季却之终于睁眼。月光下,元卿的魂体泛着淡淡的青光,腰间玉佩的纹路比白日更清晰几分。
"白彧的剑穗是改良过的。"季却之突然道,"比标准结法少绕半圈。"
元卿挑眉:"你看得倒仔细。"
"职责所在。"季却之重新闭目,"身为大师兄。"
屋内重归寂静。窗外传来夜枭的啼叫,远处隐约有守夜人敲梆子的声响。
元卿飘到窗框上坐着,两条腿虚悬在空中晃悠:"你这位师弟,嘴上说着讨厌你,眼睛却一直往你剑上瞟。"他轻笑一声,"可惜天赋都点在嘴皮子上了。"
季却之的眉头几不可察地动了动。
"怎么?"元卿歪头,"我说他你不高兴?"
"没有。"
"行吧。"元卿作势要穿墙而出,却在碰到墙壁前突然回头,"对了,明日若遇到那妖物,记得站我后面。"
季却之终于彻底睁开眼:"理由。"
"你现在灵力未复。"元卿指了指他放在膝上的手,腕间经脉还泛着不自然的青灰色,"而我——"他身影突然凝实,指尖在季却之剑鞘上敲出清脆一响,"恰好很擅长对付阴物。"
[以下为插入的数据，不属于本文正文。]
theorem can_fill_rope_iff (μ : Nat) (items : List Int) :
    ∀ (used : List Bool) (index cs tl : Int), used.count false ≤ μ →
    (can_fill_rope items used index cs tl = true ↔
      ∃ l : List Int, l.Sublist (pvFree items used) ∧ (l.length : Int) = (items.length : Int) - index ∧
        cs + l.sum = tl) := by
  induction μ with
  | zero =>
    intro used index cs tl hμ
    rw [can_fill_rope]
    by_cases h : index = (items.length : Int)
    · rw [if_pos h]; exact pv_end_iff items used index cs tl h
    · rw [if_neg h, pvLoopA_iff]
      constructor
      · rintro ⟨j, -, hu, -⟩
        exact absurd (pv_pos_of_getD_false used j hu) (by omega)
      · rintro ⟨l, hl, hlen, -⟩
        rw [pvFree_of_count_zero items used (by omega)] at hl
        rw [List.sublist_nil.mp hl] at hlen
        simp at hlen; exact absurd (show index = (items.length : Int) by omega) h
  | succ μ ih =>
    intro used index cs tl hμ
    rw [can_fill_rope]
    by_cases h : index = (items.length : Int)
    · rw [if_pos h]; exact pv_end_iff items used index cs tl h
    · rw [if_neg h, pvLoopA_iff]
      constructor
      · rintro ⟨j, hj, hu, hr⟩
        have hc : (used.set j true).count false ≤ μ := by
          have := pv_count_set_lt used j hu; omega
        rw [ih _ _ _ _ hc] at hr
        obtain ⟨l, hl, hlen, hsum⟩ := hr
        obtain ⟨P, Q, hPQ1, hPQ2⟩ := pvFree_split items used j hj hu
        rw [hPQ2] at hl
        obtain ⟨l₁, l₂, rfl, h1, h2⟩ := List.sublist_append_iff.mp hl
        refine ⟨l₁ ++ items.getD j 0 :: l₂, ?_, ?_, ?_⟩
        · rw [hPQ1]; exact h1.append (h2.cons₂ _)
        · simp only [List.length_append, List.length_cons] at hlen ⊢
          push_cast at hlen ⊢; omega
        · simp only [List.sum_append, List.sum_cons] at hsum ⊢; omega
      · rintro ⟨l, hl, hlen, hsum⟩
        match l, hl, hlen, hsum with
        | [], _, hlen, _ => simp at hlen; exact absurd (show index = (items.length : Int) by omega) h
        | x :: m, hl, hlen, hsum =>
          obtain ⟨j, hj, hu, hx, hm⟩ := pvFree_pick items used x m hl
          have hc : (used.set j true).count false ≤ μ := by
            have := pv_count_set_lt used j hu; omega
          refine ⟨j, hj, hu, ?_⟩
          rw [ih _ _ _ _ hc]
          refine ⟨m, hm, by simp only [List.length_cons] at hlen; push_cast at hlen ⊢; omega, ?_⟩
          rw [hx]
          simp only [List.sum_cons] at hsum; omega

-- ===== VERDICT (by name: the statement is the Claim_ definition above) =====
theorem can_fill_rope_spec : Claim_equal_can_fill_rope := by
  intro items used index cs tl _ _
  unfold Spec_can_fill_rope can_fill_rope_alt
  rw [Bool.eq_iff_iff]
  rw [can_fill_rope_iff (used.count false) items used index cs tl le_rfl]
  split_ifs with h
  · subst h
    simp only [beq_iff_eq]
    constructor
    · rintro ⟨l, -, hl, hs⟩
      have : l = [] := List.length_eq_zero_iff.mp (by omega)
      subst this; simpa using hs
    · intro he; exact ⟨[], List.nil_sublist _, by simp, by simpa using he⟩
  · rw [pvChoose_iff, pvFree_eq_filterMap]
    constructor
    · rintro ⟨l, h1, h2, h3⟩; exact ⟨l, h1, h2, by omega⟩
    · rintro ⟨l, h1, h2, h3⟩; exact ⟨l, h1, h2, by omega⟩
月光穿过他忽然具象化的手指,在地板上投下一道转瞬即逝的影。季却之盯着那道消失的影子看了片刻,突然起身收剑。
"辰时出发。"他背对着元卿解开外袍,"现在,出去。"
元卿看着那道挺拔背影,忽然想起白日里被自己插在对方发间的木簪。他低笑一声化作青烟,最后一缕掠过季却之枕边时,留下句几不可闻的:"簪子记得带上。"
房门无风自闭。季却之站在原地看着枕边突然出现的木簪,半晌才吹熄了油灯。